# Why do people buy crap presents?



## coxy (Aug 4, 2005)

Why oh why do people buy crap presents? every year on my birthday i get my hopes up that i have got some nice presents and every year i am disappointed, I always make a point of saying to people that i would like Top Shop vouchers, but they still buy me crap, the worst ones this year have been:

A bottle of fake Chanel No.5 from my auntie, which smelt like paint stripper, my mum wasnt impressed when i rang her up and said about it, she wanted to know how i knew it was fake.....  er well, i think the box, the smell and the fact a proper bottle would cost £40 odd quid!

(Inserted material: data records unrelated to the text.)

-- pv_equiv track=rewrite | github.com/byplusone/Comment-Spider-for-SinaWeibo | clearAT-V.py | clearAT
-- ===== SOURCE A (Python) =====
-- def clearAT(content):
-- 	clearedContent = []
-- 	flag = 0
-- 	if not isinstance(content, str):
-- 		return content
-- 	for i in content:
-- 		if i == '@':
-- 			flag = 1
-- 			continue
-- 		elif i != ':' and flag == 1:
-- 			continue
-- 		elif i == ':' and flag == 1:
-- 			flag = 0
-- 			continue
-- 		clearedContent.append(i)
--
-- 	return ''.join(clearedContent)
-- ===== SOURCE B (Python) =====
-- def clearAT(content):
-- 	if not isinstance(content, str):
-- 		return content
-- 	out = []
-- 	rest = content
-- 	while True:
-- 		head, sep, rest = rest.partition('@')
-- 		out.append(head)
-- 		if not sep:
-- 			return ''.join(out)
-- 		rest = rest.partition(':')[2]
-- ===== Notes on version B (the rewrite author's own statement) =====
-- stated objective: faster
-- what changed: Replaces the per-character flag state machine with a loop of str.partition calls: cut at the next '@', keep the piece before it, drop the following segment up to and including its first ':', and join the kept pieces.
import Mathlib
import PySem

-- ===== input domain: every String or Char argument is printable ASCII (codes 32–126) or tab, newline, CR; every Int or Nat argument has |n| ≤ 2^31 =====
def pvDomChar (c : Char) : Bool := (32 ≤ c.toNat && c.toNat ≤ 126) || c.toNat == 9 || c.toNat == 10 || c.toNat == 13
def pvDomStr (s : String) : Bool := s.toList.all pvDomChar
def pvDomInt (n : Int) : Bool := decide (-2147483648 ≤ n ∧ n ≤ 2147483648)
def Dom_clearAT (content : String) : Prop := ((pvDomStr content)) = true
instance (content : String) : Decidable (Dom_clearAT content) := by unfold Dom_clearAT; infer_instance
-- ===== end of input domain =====

-- B replaces A's per-character flag state machine with a loop of partition steps
-- (cut at next '@', drop through the following ':', join the kept pieces): simpler decomposition.


-- ===== PORT A =====
-- (isinstance(content, str) is always true at type String, so the early return never fires)
-- state: (clearedContent, flag); flag is a Python int
def clearATstep (st : List Char × Int) (i : Char) : List Char × Int :=
  if i = '@' then (st.1, 1)
  else if i ≠ ':' ∧ st.2 = 1 then st
  else if i = ':' ∧ st.2 = 1 then (st.1, 0)
  else (st.1 ++ [i], st.2)

def clearAT (content : String) : String :=
  String.mk (content.toList.foldl clearATstep ([], 0)).1

-- ===== PORT B =====
-- rest.partition('@') = (takeWhile (· ≠ '@'), sep?, suffix after the '@'); ported by hand, exact:
-- the match on dropWhile is empty iff sep == ''.  rest.partition(':')[2] is (dropWhile (· ≠ ':')).tail
-- ('' when there is no ':').  ''.join(out) is .flatten.
def clearAT_altGo (rest : List Char) (out : List (List Char)) : List Char :=
  let head := rest.takeWhile (· ≠ '@')
  match h : rest.dropWhile (· ≠ '@') with
  | [] => (out ++ [head]).flatten
  | _ :: r2 => clearAT_altGo ((r2.dropWhile (· ≠ ':')).tail) (out ++ [head])
termination_by rest.length
decreasing_by
  have h1 : ((r2.dropWhile (· ≠ ':')).tail).length ≤ r2.length := by
    have := List.length_dropWhile_le (fun x => decide (x ≠ ':')) r2
    have : ((List.dropWhile (fun x => decide (x ≠ ':')) r2).tail).length = (List.dropWhile (fun x => decide (x ≠ ':')) r2).length - 1 := List.length_tail
    omega
  have h2 : r2.length < rest.length := by
    have h3 := List.length_dropWhile_le (fun x => decide (x ≠ '@')) rest
    rw [h] at h3
    simp at h3
    omega
  omega

def clearAT_alt (content : String) : String :=
  String.mk (clearAT_altGo content.toList [])

-- ===== PRECONDITION & SPEC =====
def Spec_clearAT (content : String) (out : String) : Prop := out = clearAT_alt content
instance (content : String) (out : String) : Decidable (Spec_clearAT content out) := by unfold Spec_clearAT; infer_instance

-- ===== CLAIM (what is proved, stated in full; the proofs are below) =====
def Claim_equal_clearAT : Prop := ∀ (content : String), Dom_clearAT content → Spec_clearAT content (clearAT content)

-- ===== LEMMAS AND PROOFS =====

lemma dropWhile_cons_false {p : Char → Bool} {l r2 : List Char} {c : Char}
    (h : l.dropWhile p = c :: r2) : p c = false := by
  have hne : l.dropWhile p ≠ [] := by simp [h]
  have h2 := List.head_dropWhile_not p hne
  simp [h] at h2
  exact h2

-- altGo unfolding equations
lemma altGo_nil (rest : List Char) (out : List (List Char))
    (h : rest.dropWhile (· ≠ '@') = []) :
    clearAT_altGo rest out = (out ++ [rest.takeWhile (· ≠ '@')]).flatten := by
  rw [clearAT_altGo]
  split
  · rfl
  · next c r2 heq => rw [h] at heq; cases heq

lemma altGo_cons (rest : List Char) (out : List (List Char)) (c : Char) (r2 : List Char)
    (h : rest.dropWhile (· ≠ '@') = c :: r2) :
    clearAT_altGo rest out
      = clearAT_altGo ((r2.dropWhile (· ≠ ':')).tail) (out ++ [rest.takeWhile (· ≠ '@')]) := by
  rw [clearAT_altGo]
  split
  · next heq => rw [h] at heq; cases heq
  · next c' r2' heq =>
      rw [h] at heq
      injection heq with h1 h2
      subst h2
      rfl

-- the flag-0 machine copies any '@'-free prefix to the accumulator unchanged
lemma machine_copy (pre : List Char) (hpre : ∀ c ∈ pre, c ≠ '@') (cs acc : List Char) :
    List.foldl clearATstep (acc, 0) (pre ++ cs) = List.foldl clearATstep (acc ++ pre, 0) cs := by
  induction pre generalizing acc with
  | nil => simp
  | cons c pre ih =>
    have hc : c ≠ '@' := hpre c (by simp)
    have hstep : clearATstep (acc, 0) c = (acc ++ [c], 0) := by
      simp [clearATstep, hc]
    simp only [List.cons_append, List.foldl_cons, hstep]
    rw [ih (fun d hd => hpre d (by simp [hd]))]
    simp

-- the flag-1 machine skips everything up to and including the first ':'
lemma machine_skip (r : List Char) (acc : List Char) :
    (List.foldl clearATstep (acc, 1) r).1
      = (List.foldl clearATstep (acc, 0) ((r.dropWhile (· ≠ ':')).tail)).1 := by
  induction r with
  | nil => simp
  | cons c r ih =>
    by_cases hc : c = ':'
    · subst hc
      have hstep : clearATstep (acc, 1) ':' = (acc, 0) := by simp [clearATstep]
      simp [hstep]
    · have hstep : clearATstep (acc, 1) c = (acc, 1) := by
        by_cases h2 : c = '@' <;> simp [clearATstep, h2, hc]
      simp only [List.foldl_cons, hstep]
      rw [ih]
      have : (c :: r).dropWhile (· ≠ ':') = r.dropWhile (· ≠ ':') := by
        simp [hc]
      rw [this]

-- main invariant: the machine from flag 0 computes altGo
lemma machine_eq_altGo (n : Nat) : ∀ cs : List Char, cs.length ≤ n →
    ∀ out : List (List Char),
      (List.foldl clearATstep (out.flatten, 0) cs).1 = clearAT_altGo cs out := by
  induction n with
  | zero =>
    intro cs hcs out
    have : cs = [] := by simpa using List.length_eq_zero_iff.mp (Nat.le_zero.mp hcs)
    subst this
    simp [altGo_nil]
  | succ n ih =>
    intro cs hcs out
    have hsplit := List.takeWhile_append_dropWhile (p := (· ≠ '@')) (l := cs)
    have hpre : ∀ c ∈ cs.takeWhile (· ≠ '@'), c ≠ '@' := by
      intro c hc
      simpa using List.mem_takeWhile_imp hc
    cases hd : cs.dropWhile (· ≠ '@') with
    | nil =>
      rw [altGo_nil cs out hd]
      conv_lhs => rw [← hsplit]
      rw [hd, machine_copy _ hpre]
      simp
    | cons c r2 =>
      have hc : c = '@' := by
        have := dropWhile_cons_false hd
        simpa using this
      subst hc
      have hlen : cs.length = (cs.takeWhile (· ≠ '@')).length + ('@' :: r2).length := by
        conv_lhs => rw [← hsplit, hd]
        simp
      rw [altGo_cons cs out '@' r2 hd]
      conv_lhs => rw [← hsplit]
      rw [hd, machine_copy _ hpre]
      have hstep : clearATstep (out.flatten ++ cs.takeWhile (· ≠ '@'), 0) '@'
          = (out.flatten ++ cs.takeWhile (· ≠ '@'), 1) := by simp [clearATstep]
      simp only [List.foldl_cons, hstep]
      rw [machine_skip]
      have hfl : out.flatten ++ cs.takeWhile (· ≠ '@')
          = (out ++ [cs.takeWhile (· ≠ '@')]).flatten := by simp
      rw [hfl]
      apply ih
      have h1 : ((r2.dropWhile (· ≠ ':')).tail).length ≤ r2.length := by
        have := List.length_dropWhile_le (fun x => decide (x ≠ ':')) r2
        have h2 : ((r2.dropWhile (fun x => decide (x ≠ ':'))).tail).length
            = (r2.dropWhile (fun x => decide (x ≠ ':'))).length - 1 := List.length_tail
        simp only [h2]
        omega
      simp only [List.length_cons] at hlen
      omega

-- ===== VERDICT (by name: the statement is the Claim_ definition above) =====
theorem clearAT_spec : Claim_equal_clearAT := by
  intro content _
  unfold Spec_clearAT clearAT clearAT_alt
  have := machine_eq_altGo content.toList.length content.toList le_rfl []
  simp only [List.flatten_nil] at this
  exact congrArg String.mk this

A hedgehog door stop...purlease!! 

Cat ornaments...oh my god, when will my mum stop buying these for me?? maybe when my dh leaves me because of all the cat ornaments in the house!  

sorry, rant over!  maybe we could start a thread, crap presents!

Julia x


----------



## brownowl23 (Jan 3, 2006)

best one my mum had was a turkey baster that cost about a quid from her sil.


----------



## coxy (Aug 4, 2005)

oh my god, why would anyone buy a turkey baster, makes my fake Chanel No.5 seem like a good present, anyone want it??

Julia


----------



## hbrodie (Aug 17, 2007)

My parents (when still married and before I was born) got given a new toothbrush and some toothpast each from my Dad's aunt!


----------



## NuttyJo (Jun 29, 2007)

i got given some firming body lotion for my 21st birthday from my MIL


----------



## Bekie (Aug 23, 2004)

I once got a mini fan, my brthday is 5th December     Other than that my family tend to ask me what i want or would like and they choose a few from my suggestions... so quite lucky really but i have had my fair share of bonkers gifts!! On the plus side they do bring a smile to my face and they definitely get remembered   

Bekie


----------



## Loubie101 (Aug 20, 2005)

DH's dad and his wife bought me for Christmas last year a toliet mat set (WTF?!) a manicure set (I've bitten my nails since I was 7!) and a box of Turkish Delight (can't stand the stuff!)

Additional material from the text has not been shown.